-- pv_equiv track=rewrite | github.com/Yair5675/compress-py | transformations/suffix_arr.py | get_suffixes_types
-- ===== SOURCE A (Python) =====
-- from enum import Enum
-- from typing import Union
--
-- class SuffixType(str, Enum):
--     """
--     An enum containing the two types of a suffix: S-type or L-type.
--     S-type suffixes are lexicographically smaller than the suffixes to their right.
--     L-type suffixes are lexicographically larger than the suffixes to their right.
--     Empty suffixes are defined as S-type.
--     """
--     L = "L"
--     S = "S"
--
--     def __repr__(self):
--         return self.value
--
-- def get_suffixes_types(data: Union[list[int], bytes]) -> list[SuffixType]:
--     """
--     Given a data block, the function returns the suffix type of every suffix of the data.
--     The types are returned as a list where the ith element is the suffix type of the suffix that starts at index i in
--     the data.
--     The length of the returned list will be len(data) + 1, to include the empty suffix.
--     :param data: The data from which the suffix types will be extracted.
--     :return: A list where the ith element is the suffix type of the suffix that starts at index i in the data.
--     """
--     # Initialize the list, default state will be S-Type:
--     N = len(data)
--     suffixes_types: list[SuffixType] = [SuffixType.S] * (N + 1)  # Empty suffix is always S-type
--
--     # If the data is empty, early return:
--     if N == 0:
--         return suffixes_types
--
--     # Since the empty suffix is defined as S-Type, the suffix containing the last byte is always L-type:
--     suffixes_types[-2] = SuffixType.L
--
--     # Compute the types backwards:
--     for offset in range(N - 2, -1, -1):
--         # If the current suffix starts with a character lexicographically larger, it's an L type:
--         if data[offset] > data[offset + 1]:
--             suffixes_types[offset] = SuffixType.L
--         # If the two suffixes start with the same character, the current suffix's type will equal the next suffix's:
--         elif data[offset] == data[offset + 1]:
--             suffixes_types[offset] = suffixes_types[offset + 1]
--     return suffixes_types
-- ===== SOURCE B (Python) =====
-- from enum import Enum
-- from typing import Union
--
-- class SuffixType(str, Enum):
--     L = "L"
--     S = "S"
--
--     def __repr__(self):
--         return self.value
--
-- def get_suffixes_types(data: Union[list, bytes]) -> list:
--     # Forward pass over maximal runs of equal characters: the whole run gets
--     # S if its character is smaller than the next differing character, else L
--     # (a run that reaches the end of the data is L). Empty suffix appended as S.
--     N = len(data)
--     res = []
--     i = 0
--     while i < N:
--         j = i
--         while j + 1 < N and data[j + 1] == data[i]:
--             j += 1
--         if j + 1 < N and data[i] < data[j + 1]:
--             t = SuffixType.S
--         else:
--             t = SuffixType.L
--         res.extend([t] * (j + 1 - i))
--         i = j + 1
--     res.append(SuffixType.S)
--     return res
-- ===== Notes on version B (the rewrite author's own statement) =====
-- stated objective: alternative
-- what changed: Replaces the backward per-index scan that propagates the next suffix's type into each equal position with a forward pass over maximal runs of equal characters, classifying each whole run at once by comparing its character with the next differing character (runs reaching the end are L) and bulk-filling the run.
import Mathlib
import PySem

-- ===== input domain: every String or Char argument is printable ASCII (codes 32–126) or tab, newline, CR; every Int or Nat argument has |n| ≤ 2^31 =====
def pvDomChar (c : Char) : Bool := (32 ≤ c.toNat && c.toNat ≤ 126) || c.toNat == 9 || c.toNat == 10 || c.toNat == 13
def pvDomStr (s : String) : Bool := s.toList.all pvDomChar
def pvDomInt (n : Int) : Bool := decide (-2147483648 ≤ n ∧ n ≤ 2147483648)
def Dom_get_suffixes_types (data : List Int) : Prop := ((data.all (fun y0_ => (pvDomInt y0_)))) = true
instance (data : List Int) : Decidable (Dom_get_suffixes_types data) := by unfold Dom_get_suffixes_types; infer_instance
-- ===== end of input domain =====

-- B classifies suffixes by a forward pass over maximal runs of equal characters
-- instead of A's backward per-index propagation scan (alternative decomposition, same cost).


-- ===== PORT A =====
-- literal port of A's backward scan; data[offset] / data[offset+1] / suffixes_types[offset+1]
-- are in-range Python indexings, ported with pyGetD (the default is never reached).
def get_suffixes_types (data : List Int) : List String :=
  let N : Int := data.length
  let suffixes_types : List String := List.replicate (data.length + 1) "S"
  if N = 0 then suffixes_types
  else
    -- suffixes_types[-2] = L : index -2 of a list of length N+1 resolves to N-1
    let suffixes_types := suffixes_types.set (data.length - 1) "L"
    (PySem.List.pyRange (N - 2) (-1) (-1)).foldl (fun st offset =>
      let a := PySem.List.pyGetD data offset 0
      let b := PySem.List.pyGetD data (offset + 1) 0
      if a > b then st.set offset.toNat "L"
      else if a = b then st.set offset.toNat (PySem.List.pyGetD st (offset + 1) "S")
      else st) suffixes_types

-- ===== PORT B =====
-- run length: number of leading elements of the rest equal to c (inner while loop of Source B)
def pvRunLen (c : Int) : List Int → Nat
  | [] => 0
  | x :: xs => if x = c then pvRunLen c xs + 1 else 0

theorem pvRunLen_le (c : Int) (xs : List Int) : pvRunLen c xs ≤ xs.length := by
  induction xs with
  | nil => simp [pvRunLen]
  | cons x xs ih =>
    simp only [pvRunLen]
    split
    · simp only [List.length_cons]; omega
    · simp

-- outer while loop of Source B: consume one maximal run per step
def pvRuns (data : List Int) : List String :=
  match data with
  | [] => []
  | c :: rest =>
    let r := pvRunLen c rest
    let tail := rest.drop r
    let t : String := match tail with
      | [] => "L"
      | d :: _ => if c < d then "S" else "L"
    List.replicate (r + 1) t ++ pvRuns tail
termination_by data.length
decreasing_by
  simp only [List.length_drop, List.length_cons]
  have := pvRunLen_le c rest
  omega

def get_suffixes_types_alt (data : List Int) : List String :=
  pvRuns data ++ ["S"]

-- ===== PRECONDITION & SPEC =====
def Spec_get_suffixes_types (data : List Int) (out : List String) : Prop := out = get_suffixes_types_alt data
instance (data : List Int) (out : List String) : Decidable (Spec_get_suffixes_types data out) := by unfold Spec_get_suffixes_types; infer_instance

-- ===== CLAIM (what is proved, stated in full; the proofs are below) =====
def Claim_equal_get_suffixes_types : Prop := ∀ (data : List Int), Dom_get_suffixes_types data → Spec_get_suffixes_types data (get_suffixes_types data)

-- ===== LEMMAS AND PROOFS =====

-- reference recursion: sfx data = list of suffix types of data (plus trailing "S" for the empty suffix)
def pvSfx : List Int → List String
  | [] => ["S"]
  | [_] => ["L", "S"]
  | x :: y :: rest =>
    (if x > y then "L"
     else if x = y then (pvSfx (y :: rest)).headD "S"
     else "S") :: pvSfx (y :: rest)

theorem pvSfx_ne_nil (l : List Int) : pvSfx l ≠ [] := by
  match l with
  | [] => simp [pvSfx]
  | [_] => simp [pvSfx]
  | _ :: _ :: _ => simp [pvSfx]

theorem pvSfx_length (l : List Int) : (pvSfx l).length = l.length + 1 := by
  match l with
  | [] => simp [pvSfx]
  | [_] => simp [pvSfx]
  | x :: y :: rest => simp [pvSfx, pvSfx_length (y :: rest)]

-- B equals the reference: a maximal run gets the type determined by the next differing character
theorem pvRuns_eq_sfx (data : List Int) :
    pvRuns data ++ ["S"] = pvSfx data := by
  match data with
  | [] => simp [pvRuns, pvSfx]
  | c :: rest =>
    rw [pvRuns]
    have key : ∀ (rest : List Int) (c : Int),
        pvSfx (c :: rest) =
          List.replicate (pvRunLen c rest + 1)
            (match rest.drop (pvRunLen c rest) with
             | [] => "L"
             | d :: _ => if c < d then "S" else "L") ++ pvSfx (rest.drop (pvRunLen c rest)) := by
      intro rest
      induction rest with
      | nil => intro c; simp [pvSfx, pvRunLen]
      | cons d rest' ih =>
        intro c
        by_cases hcd : c = d
        · subst hcd
          have hr : pvRunLen c (c :: rest') = pvRunLen c rest' + 1 := by simp [pvRunLen]
          rw [hr]
          have ihd := ih c
          show pvSfx (c :: c :: rest') = _
          rw [pvSfx]
          simp only [lt_irrefl, ite_true, ite_false]
          rw [ihd]
          have hhead : (List.replicate (pvRunLen c rest' + 1)
              (match rest'.drop (pvRunLen c rest') with
               | [] => "L"
               | d :: _ => if c < d then "S" else "L") ++ pvSfx (rest'.drop (pvRunLen c rest'))).headD "S"
              = (match rest'.drop (pvRunLen c rest') with
               | [] => "L"
               | d :: _ => if c < d then "S" else "L") := by
            simp [List.replicate_succ]
          rw [hhead]
          simp [List.replicate_succ, List.drop]
        · have hr : pvRunLen c (d :: rest') = 0 := by simp [pvRunLen, Ne.symm hcd]
          rw [hr]
          show pvSfx (c :: d :: rest') = _
          rw [pvSfx]
          simp only [List.drop, List.replicate_succ, List.replicate_zero, List.nil_append,
            List.cons_append]
          congr 1
          rcases lt_trichotomy c d with h | h | h
          · simp [not_lt.mpr (le_of_lt h), h, hcd]
          · exact absurd h hcd
          · simp [h, not_lt.mpr (le_of_lt h)]
    rw [key rest c, List.append_assoc]
    congr 1
    exact pvRuns_eq_sfx (rest.drop (pvRunLen c rest))
termination_by data.length
decreasing_by
  simp only [List.length_drop, List.length_cons]
  have := pvRunLen_le c rest
  omega

-- setting index k in (replicate (k+1) s ++ t)
theorem pvSet_replicate {α : Type} (k : Nat) (s v : α) (t : List α) :
    (List.replicate (k + 1) s ++ t).set k v = List.replicate k s ++ v :: t := by
  induction k with
  | zero => simp [List.replicate_succ]
  | succ n ih => rw [List.replicate_succ, List.cons_append, List.set_cons_succ, ih,
      List.replicate_succ, List.cons_append]

-- A's loop invariant: after processing offsets N-2 … k, the state is replicate k "S" ++ pvSfx (drop k data)
theorem pvLoop_inv (data : List Int) (k : Nat) (hk : k + 1 ≤ data.length) :
    (PySem.List.pyRange ((k : Int) - 1) (-1) (-1)).foldl (fun st offset =>
      let a := PySem.List.pyGetD data offset 0
      let b := PySem.List.pyGetD data (offset + 1) 0
      if a > b then st.set offset.toNat "L"
      else if a = b then st.set offset.toNat (PySem.List.pyGetD st (offset + 1) "S")
      else st) (List.replicate k "S" ++ pvSfx (data.drop k)) = pvSfx data := by
  induction k with
  | zero =>
    rw [PySem.List.pyRange_neg_one_eq_nil (by omega)]
    simp
  | succ n ih =>
    have hn2 : n + 2 ≤ data.length := by omega
    obtain ⟨x, tl, hx⟩ : ∃ x tl, data.drop n = x :: tl := by
      cases h : data.drop n with
      | nil =>
        exfalso
        have hl : (data.drop n).length = data.length - n := by simp
        rw [h] at hl; simp at hl; omega
      | cons a b => exact ⟨a, b, rfl⟩
    obtain ⟨y, tl', hy⟩ : ∃ y tl', tl = y :: tl' := by
      cases h : tl with
      | nil =>
        exfalso
        have hl : (data.drop n).length = data.length - n := by simp
        rw [hx, h] at hl; simp at hl; omega
      | cons a b => exact ⟨a, b, rfl⟩
    subst hy
    have hdn1 : data.drop (n + 1) = y :: tl' := by
      rw [← List.tail_drop, hx]; rfl
    have hgx : data[n]? = some x := by rw [← List.head?_drop, hx]; rfl
    have hgy : data[n + 1]? = some y := by rw [← List.head?_drop, hdn1]; rfl
    have hrange : PySem.List.pyRange (((n : Nat) + 1 : Int) - 1) (-1) (-1)
        = (n : Int) :: PySem.List.pyRange ((n : Int) - 1) (-1) (-1) := by
      have h1 : ((n : Nat) + 1 : Int) - 1 = (n : Int) := by ring
      rw [h1, PySem.List.pyRange_neg_one_cons (by omega)]
    have hcast : ((n : Nat) + 1 : Int) = (((n + 1 : Nat) : Int)) := by push_cast; ring
    rw [hcast] at hrange
    rw [hrange, List.foldl_cons]
    have ha : PySem.List.pyGetD data ((n : Nat) : Int) 0 = x := by
      simp [PySem.List.pyGetD, hgx]
    have hb : PySem.List.pyGetD data (((n : Nat) : Int) + 1) 0 = y := by
      have h1 : ((n : Nat) : Int) + 1 = (((n + 1 : Nat) : Int)) := by push_cast; ring
      simp only [PySem.List.pyGetD]
      rw [h1, PySem.List.pyGet?_natCast, hgy]
      rfl
    rw [hdn1]
    have hdropn : data.drop n = x :: y :: tl' := hx
    have hbody :
        (let a := PySem.List.pyGetD data ((n : Nat) : Int) 0
         let b := PySem.List.pyGetD data (((n : Nat) : Int) + 1) 0
         if a > b then (List.replicate (n + 1) "S" ++ pvSfx (y :: tl')).set (((n : Nat) : Int)).toNat "L"
         else if a = b then
           (List.replicate (n + 1) "S" ++ pvSfx (y :: tl')).set (((n : Nat) : Int)).toNat
             (PySem.List.pyGetD (List.replicate (n + 1) "S" ++ pvSfx (y :: tl')) (((n : Nat) : Int) + 1) "S")
         else List.replicate (n + 1) "S" ++ pvSfx (y :: tl'))
        = List.replicate n "S" ++ pvSfx (data.drop n) := by
      simp only [ha, hb, Int.toNat_natCast]
      rw [hdropn, pvSfx]
      by_cases hxy : x > y
      · rw [if_pos hxy, pvSet_replicate]
        have : (if x > y then "L" else if x = y then (pvSfx (y :: tl')).headD "S" else "S") = "L" := by
          rw [if_pos hxy]
        rw [this]
      · rw [if_neg hxy]
        by_cases heq : x = y
        · rw [if_pos heq]
          have hget : PySem.List.pyGetD (List.replicate (n + 1) "S" ++ pvSfx (y :: tl'))
              (((n : Nat) : Int) + 1) "S" = (pvSfx (y :: tl')).headD "S" := by
            have h1 : ((n : Nat) : Int) + 1 = (((n + 1 : Nat) : Int)) := by push_cast; ring
            simp only [PySem.List.pyGetD]
            rw [h1, PySem.List.pyGet?_natCast, List.getElem?_append_right (by simp)]
            simp only [List.length_replicate, Nat.sub_self]
            cases h : pvSfx (y :: tl') with
            | nil => exact absurd h (pvSfx_ne_nil _)
            | cons a b => simp
          rw [hget, pvSet_replicate]
          have : (if x > y then "L" else if x = y then (pvSfx (y :: tl')).headD "S" else "S")
              = (pvSfx (y :: tl')).headD "S" := by
            rw [if_neg hxy, if_pos heq]
          rw [this]
        · rw [if_neg heq]
          have : (if x > y then "L" else if x = y then (pvSfx (y :: tl')).headD "S" else "S") = "S" := by
            rw [if_neg hxy, if_neg heq]
          rw [this, List.replicate_succ', List.append_assoc]
          rfl
    rw [hbody]
    exact ih (by omega)

-- ===== VERDICT (by name: the statement is the Claim_ definition above) =====
theorem get_suffixes_types_spec : Claim_equal_get_suffixes_types := by
  unfold Claim_equal_get_suffixes_types
  intro data _
  unfold Spec_get_suffixes_types get_suffixes_types get_suffixes_types_alt
  rw [pvRuns_eq_sfx]
  rcases List.eq_nil_or_concat data with hnil | ⟨ys, z, hconcat⟩
  · subst hnil; simp [pvSfx]
  · rw [List.concat_eq_append] at hconcat
    subst hconcat
    have hlen : (ys ++ [z]).length = ys.length + 1 := by simp
    rw [hlen]
    have hne : ((ys.length + 1 : Nat) : Int) ≠ 0 := by push_cast; omega
    rw [if_neg hne]
    have hinit : (List.replicate (ys.length + 1 + 1) "S").set (ys.length + 1 - 1) "L"
        = List.replicate ys.length "S" ++ pvSfx ((ys ++ [z]).drop ys.length) := by
      have hdrop : (ys ++ [z]).drop ys.length = [z] := by
        simp
      rw [hdrop]
      have h1 : ys.length + 1 - 1 = ys.length := by omega
      have h2 : List.replicate (ys.length + 1 + 1) "S"
          = List.replicate (ys.length + 1) "S" ++ ["S"] := by
        rw [← List.replicate_succ']
      rw [h1, h2, pvSet_replicate]
      simp [pvSfx]
    rw [hinit]
    have harg : ((ys.length + 1 : Nat) : Int) - 2 = ((ys.length : Nat) : Int) - 1 := by
      push_cast; ring
    rw [harg]
    exact pvLoop_inv (ys ++ [z]) ys.length (by simp)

________________________________________

* [EXERCISE INSTRUCTIONS]
Take each line of the material that contains the word "gets" and list it.

* [RESPONSE TO THE EXERCISE]
--     # Forward pass over maximal runs of equal characters: the whole run gets
-- B equals the reference: a maximal run gets the type determined by the next differing character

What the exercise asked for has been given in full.